すると美奈子の母親は、再び平助の姿を上から下まで見た。平助は首を傾げる。
「お母さんから聞いたけど、あなたまだ結婚してないって本当?」
「え~。母ちゃん、どこまでオレのこと話してんの~?」
「あらやだ!その見た目でまだ結婚してないの!?」
「見た目は関係ないでしょ~。美奈子ちゃんも結婚しちゃうんだし、オレは当分結婚しないよ~」
「えっ!うちの美奈子狙ってたの?それはごめんなさいねぇ」
美奈子の母親は大袈裟に驚いたようなふりをする。自分の娘の美奈子と平助が、幼なじみで親しくしているにも関わらず、交際もしたことがないを知っているため、その驚いた姿はわざとらしい。平助は「も~」と苦笑した。ノリがよくて困ってしまう。
美奈子には会った?と尋ねられ、平助は首を横に振る。会ってきなさいよと、すすめられている時に、こちらに向かって駆けてくるスーツ姿の男が視界に入った。
「親父まだトイレでぐずってんだけど!どうにかしてくれよ!」
焦った様子で美奈子の母親に駆け寄ってきたのは、平助とほぼ同い年ぐらいの男だ。その男の言葉に、美奈子の母親は「仕方がないわねぇ」と溜め息をつく。

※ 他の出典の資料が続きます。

-- pv_equiv track=rewrite | github.com/L0N3M4N/Kryptos-The-Unbreakable-Secret-Code | kryptos_k4.py | makefft
-- ===== SOURCE A (Python) =====
-- def makefft(k4in, bcarray):
--
--     uplower = k4in
--
--     #Find the original 11 indicies of the scrambled BERLINCLOCK cyphertext
--     cipharray = bcarray[63:74]
--
--     #Loop through the berlinclock indicies and make those 11 characters uppercase in the ciphertext
--     ulout = ""
--     fftprep = []
--     for ctall in range(0, len(uplower)):
--         flagfound = 0
--         for loopca in range(0, len(cipharray)):
--
--             #If this is character 13 in the ciphertext and [13] was found in the BC array, we have a match!
--             if ctall == cipharray[loopca]:
--                 flagfound = 1
--                 break
--
--         if flagfound == 1:
--             ulout += uplower[ctall].upper()
--             fftprep += [1]
--         else:
--             ulout +=  uplower[ctall].lower()
--             fftprep += [0]
--
--     return(ulout, fftprep)
-- ===== SOURCE B (Python) =====
-- def makefft(k4in, bcarray):
--     n = len(k4in)
--     chars = [c.lower() for c in k4in]
--     flags = [0] * n
--     for idx in bcarray[63:74]:
--         if 0 <= idx < n:
--             chars[idx] = k4in[idx].upper()
--             flags[idx] = 1
--     return ("".join(chars), flags)
-- ===== Notes on version B (the rewrite author's own statement) =====
-- stated objective: faster
-- what changed: Replaces the nested gather (for every character, scan the 11-element index slice) by a single scatter pass: lowercase everything once, then write the uppercase character and flag directly at each in-range index from bcarray[63:74].
import Mathlib
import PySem

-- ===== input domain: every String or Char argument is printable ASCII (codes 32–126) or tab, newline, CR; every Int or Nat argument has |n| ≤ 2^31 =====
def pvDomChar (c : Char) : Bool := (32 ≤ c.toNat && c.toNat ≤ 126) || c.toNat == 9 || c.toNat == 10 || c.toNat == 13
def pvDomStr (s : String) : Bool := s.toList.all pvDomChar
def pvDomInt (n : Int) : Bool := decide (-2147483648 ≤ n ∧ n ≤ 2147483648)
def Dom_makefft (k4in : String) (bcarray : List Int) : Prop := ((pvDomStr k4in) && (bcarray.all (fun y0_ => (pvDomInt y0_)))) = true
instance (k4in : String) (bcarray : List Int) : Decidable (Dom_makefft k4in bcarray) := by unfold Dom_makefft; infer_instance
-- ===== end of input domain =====

-- B replaces A's nested gather (scan the 11-index slice for every character) by one
-- lowercase pass plus a direct scatter of the in-range indices into the output buffers.

-- ===== PORT A =====
-- inner loop of A: scan cipharray for ctall, break on the first match (flagfound)
def makefftScan (ctall : Int) : List Int → Bool
  | [] => false
  | c :: rest => if ctall = c then true else makefftScan ctall rest

def makefft (k4in : String) (bcarray : List Int) : String × List Int :=
  let uplower := k4in
  let cipharray := PySem.List.slice bcarray (some 63) (some 74)
  (PySem.List.pyRange 0 (PySem.Str.len uplower) 1).foldl
    (fun (acc : String × List Int) ctall =>
      if makefftScan ctall cipharray then
        (acc.1.push (PySem.Chars.upperChar (PySem.List.pyGetD uplower.toList ctall ' ')), acc.2 ++ [1])
      else
        (acc.1.push (PySem.Chars.lowerChar (PySem.List.pyGetD uplower.toList ctall ' ')), acc.2 ++ [0]))
    ("", [])

-- ===== PORT B =====
def makefft_alt (k4in : String) (bcarray : List Int) : String × List Int :=
  let s := k4in.toList
  let n := s.length
  let chars := s.map PySem.Chars.lowerChar
  let flags := List.replicate n (0 : Int)
  let r := (PySem.List.slice bcarray (some 63) (some 74)).foldl
    (fun (st : List Char × List Int) idx =>
      if 0 ≤ idx ∧ idx < (n : Int) then
        (st.1.set idx.toNat (PySem.Chars.upperChar (PySem.List.pyGetD s idx ' ')),
         st.2.set idx.toNat 1)
      else st) (chars, flags)
  (String.ofList r.1, r.2)

-- ===== PRECONDITION & SPEC =====
def Spec_makefft (k4in : String) (bcarray : List Int) (out : String × List Int) : Prop := out = makefft_alt k4in bcarray
instance (k4in : String) (bcarray : List Int) (out : String × List Int) : Decidable (Spec_makefft k4in bcarray out) := by unfold Spec_makefft; infer_instance

-- ===== CLAIM (what is proved, stated in full; the proofs are below) =====
def Claim_equal_makefft : Prop := ∀ (k4in : String) (bcarray : List Int), Dom_makefft k4in bcarray → Spec_makefft k4in bcarray (makefft k4in bcarray)

-- ===== LEMMAS AND PROOFS =====

theorem makefftScan_eq_mem (c : Int) (l : List Int) : makefftScan c l = decide (c ∈ l) := by
  induction l with
  | nil => simp [makefftScan]
  | cons x xs ih => by_cases h : c = x <;> simp [makefftScan, h, ih]

-- A's per-index character and flag
def aChar (s : List Char) (ca : List Int) (i : Int) : Char :=
  if makefftScan i ca then PySem.Chars.upperChar (PySem.List.pyGetD s i ' ')
  else PySem.Chars.lowerChar (PySem.List.pyGetD s i ' ')

def aFlag (ca : List Int) (i : Int) : Int := if makefftScan i ca then 1 else 0

-- the A-side fold appends one character and one flag per index
theorem foldA_append (s : List Char) (ca : List Int) (l : List Int) (a : String) (b : List Int) :
    l.foldl
      (fun (acc : String × List Int) ctall =>
        if makefftScan ctall ca then
          (acc.1.push (PySem.Chars.upperChar (PySem.List.pyGetD s ctall ' ')), acc.2 ++ [1])
        else
          (acc.1.push (PySem.Chars.lowerChar (PySem.List.pyGetD s ctall ' ')), acc.2 ++ [0]))
      (a, b)
      = (String.ofList (a.toList ++ l.map (aChar s ca)), b ++ l.map (aFlag ca)) := by
  induction l generalizing a b with
  | nil => simp
  | cons x xs ih =>
      by_cases h : makefftScan x ca <;>
        simp [h, ih, aChar, aFlag, List.append_assoc]

-- B's scatter step
def scatterStep (s : List Char) (st : List Char × List Int) (idx : Int) : List Char × List Int :=
  if 0 ≤ idx ∧ idx < (s.length : Int) then
    (st.1.set idx.toNat (PySem.Chars.upperChar (PySem.List.pyGetD s idx ' ')),
     st.2.set idx.toNat 1)
  else st

-- the B-side scatter: lengths are preserved and a slot is written iff its index occurs
theorem scatter_spec (s : List Char) (ca : List Int) (c0 : List Char) (f0 : List Int)
    (hc : c0.length = s.length) (hf : f0.length = s.length) :
    (ca.foldl (scatterStep s) (c0, f0)).1.length = s.length ∧
    (ca.foldl (scatterStep s) (c0, f0)).2.length = s.length ∧
    ∀ i : Nat, i < s.length →
      (ca.foldl (scatterStep s) (c0, f0)).1[i]?
        = (if (i : Int) ∈ ca then some (PySem.Chars.upperChar (PySem.List.pyGetD s (i : Int) ' ')) else c0[i]?) ∧
      (ca.foldl (scatterStep s) (c0, f0)).2[i]?
        = (if (i : Int) ∈ ca then some 1 else f0[i]?) := by
  induction ca generalizing c0 f0 with
  | nil => exact ⟨hc, hf, fun i hi => by simp⟩
  | cons x xs ih =>
      simp only [List.foldl_cons]
      by_cases hx : 0 ≤ x ∧ x < (s.length : Int)
      · simp only [scatterStep, if_pos hx]
        have ih' := ih (c0.set x.toNat (PySem.Chars.upperChar (PySem.List.pyGetD s x ' ')))
          (f0.set x.toNat 1) (by simpa using hc) (by simpa using hf)
        refine ⟨ih'.1, ih'.2.1, fun i hi => ?_⟩
        have h2 := ih'.2.2 i hi
        by_cases hmem : (i : Int) ∈ xs
        · have hm : (i : Int) ∈ x :: xs := by simp [hmem]
          simpa [hmem, hm] using h2
        · by_cases hix : (i : Int) = x
          · have hxi : x.toNat = i := by omega
            have hm : (i : Int) ∈ x :: xs := by simp [hix]
            rw [h2.1, h2.2]
            simp only [hmem, hm, if_pos]
            constructor
            · simp [hxi, hc, hi, hix]
            · simp [hxi, hf, hi]
          · have hm : ¬ (i : Int) ∈ x :: xs := by simp [hmem, hix]
            rw [h2.1, h2.2]
            have hne : x.toNat ≠ i := by omega
            simp [hmem, hm, hne]
      · simp only [scatterStep, if_neg hx]
        have ih' := ih c0 f0 hc hf
        refine ⟨ih'.1, ih'.2.1, fun i hi => ?_⟩
        have h2 := ih'.2.2 i hi
        have hix : ¬ (i : Int) = x := by omega
        by_cases hmem : (i : Int) ∈ xs
        · have hm : (i : Int) ∈ x :: xs := by simp [hmem]
          simpa [hmem, hm] using h2
        · have hm : ¬ (i : Int) ∈ x :: xs := by simp [hmem, hix]
          simpa [hmem, hm] using h2

theorem map_pyRange_zero {α : Type} (n : Nat) (f : Int → α) :
    (PySem.List.pyRange 0 (n : Int) 1).map f = (List.range n).map (fun k : Nat => f (k : Int)) := by
  rw [PySem.List.pyRange_one, List.map_map]
  simp only [Int.sub_zero, Int.toNat_natCast, Function.comp_def, zero_add]

theorem makefft_eq (k4in : String) (bcarray : List Int) :
    makefft k4in bcarray = makefft_alt k4in bcarray := by
  unfold makefft makefft_alt
  simp only []
  have hlen : PySem.Str.len k4in = ((k4in.toList.length : Nat) : Int) := by
    simp [PySem.Str.len]
  rw [foldA_append k4in.toList (PySem.List.slice bcarray (some 63) (some 74))]
  have hfold : (PySem.List.slice bcarray (some 63) (some 74)).foldl
      (fun (st : List Char × List Int) idx =>
        if 0 ≤ idx ∧ idx < ((k4in.toList.length : Nat) : Int) then
          (st.1.set idx.toNat (PySem.Chars.upperChar (PySem.List.pyGetD k4in.toList idx ' ')),
           st.2.set idx.toNat 1)
        else st)
      (k4in.toList.map PySem.Chars.lowerChar, List.replicate k4in.toList.length 0)
      = (PySem.List.slice bcarray (some 63) (some 74)).foldl (scatterStep k4in.toList)
        (k4in.toList.map PySem.Chars.lowerChar, List.replicate k4in.toList.length 0) := rfl
  rw [hfold]
  obtain ⟨hl1, hl2, hidx⟩ := scatter_spec k4in.toList (PySem.List.slice bcarray (some 63) (some 74))
    (k4in.toList.map PySem.Chars.lowerChar) (List.replicate k4in.toList.length 0)
    (by simp) (by simp)
  set s := k4in.toList
  set ca := PySem.List.slice bcarray (some 63) (some 74)
  set r := ca.foldl (scatterStep s) (s.map PySem.Chars.lowerChar, List.replicate s.length 0)
  refine Prod.ext ?_ ?_
  · show String.ofList _ = String.ofList r.1
    rw [hlen, map_pyRange_zero]
    congr 1
    rw [show ("".toList : List Char) = [] from rfl, List.nil_append]
    apply List.ext_getElem?
    intro i
    by_cases hi : i < s.length
    · rw [(hidx i hi).1, List.getElem?_map, List.getElem?_range hi]
      have hget : PySem.List.pyGetD s (i : Int) ' ' = s[i] := by
        rw [PySem.List.pyGetD_natCast, List.getD_eq_getElem s ' ' hi]
      simp only [Option.map_some, aChar, makefftScan_eq_mem, hget]
      by_cases hmem : (i : Int) ∈ ca
      · simp [hmem]
      · simp [hmem, List.getElem?_map, List.getElem?_eq_getElem hi]
    · rw [List.getElem?_eq_none (by simpa using Nat.le_of_not_lt hi),
          List.getElem?_eq_none (by omega)]
  · show [] ++ _ = r.2
    rw [hlen, List.nil_append, map_pyRange_zero]
    apply List.ext_getElem?
    intro i
    by_cases hi : i < s.length
    · rw [(hidx i hi).2, List.getElem?_map, List.getElem?_range hi]
      simp only [Option.map_some, aFlag, makefftScan_eq_mem]
      by_cases hmem : (i : Int) ∈ ca
      · simp [hmem]
      · simp [hmem, hi]
    · rw [List.getElem?_eq_none (by simpa using Nat.le_of_not_lt hi),
          List.getElem?_eq_none (by omega)]

-- ===== VERDICT (by name: the statement is the Claim_ definition above) =====
theorem makefft_spec : Claim_equal_makefft := by
  intro k4in bcarray _
  unfold Spec_makefft
  exact makefft_eq k4in bcarray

見覚えのあるような、ないような男の顔に、平助は首を傾げた。しかし男は平助を見ると、「あっ!」という顔をして指をさしてくる。
「もしかして!!平助兄ちゃん!?」
「えっ!?」
「こら純也!!指ささないの!!」
「純也っ!?」
え?え?というように、平助は美奈子の母親と、近寄ってきた男の顔を交互に見る。確かに二人は似ている。美奈子よりも男の方が、美奈子の母親に似ていた。そして聞き覚えのある名前だ。しかし平助の記憶にあるその名前の男は、男ではなく、自分や美奈子の後ろをちょろちょろとついてきた引っ込み思案の男の子だ。父親を「親父」と呼ぶような子ではない。
「もしかして~、美奈子ちゃんの弟の、純くん?」
「そうだよ」
同じ顔が同時に縦に振られる。やはりそうだ。近付いてきた男は、美奈子の弟だ。
「わ~……大きくなったねぇ」
「なんだよそれ!」
素直な感想を言えば、美奈子の弟は母親そっくりに明るく笑った。どうやら成長することで、引っ込み思案はなくなったようだ。
「マジで平助兄ちゃんだ!相変わらず格好いいなっ!」
「純くんもカッコよくなっちゃって~。分かんなかったよ~」
最後に会ったのは、確か彼が中学に上がる前だったような気がする。成長とは凄いなと平助は感心しながら、その肩を叩くと、弟はへへっと照れ臭そうに笑った。あぁ、この顔は覚えている。お礼を言いなから頭を撫でると、よくこんな顔をしていた。変わってない所もある。
「そうだ、平助くん!うちの娘はお嫁に行っちゃうけど、うちの息子はまだ空いてるわよー!どうかしら?」
ひらめいた!とでもいうように、美奈子の母親は弟をつき出してくる。それまでの話を聞いていなかった弟は、何言ってるんだ?と、訳が分からない顔をしたため、平助は吹き出してしまった。
「美奈子ちゃんママ~。それはいくらなんでも無理矢理すぎるよ~」
「あらそう?いい案だと思ったのに~」
「何言ってるんだよ、二人とも。つーか、それどころじゃないんだって!親父なんとかしてくれっ!あれじゃ姉ちゃんバージンロード歩けないぞ!」
「あらあらそんなになの?も~、困った人なんだから!」
美奈子の母親は大きな溜め息をつくと、平助に「美奈子に会いに行ってあげて」とだけ残して弟と二人で去っていった。平助は二人に軽く手を振る。まるで台風一過だ。賑やかな家族だ。
そういえば、お世話になっていた時は、その賑やかさに疲れてよく美奈子の部屋に逃げていた。
良い人達だったのだが、一人っ子の自分としては、いつまでのその賑やかさに浸かっていることは出来なかったのだ。
それに対して美奈子は、大人しい子どもだった。
勉強机に向かって宿題をこなしていく美奈子の後ろ姿を、ベッドに寝転がりながら眺めていたことを思い出す。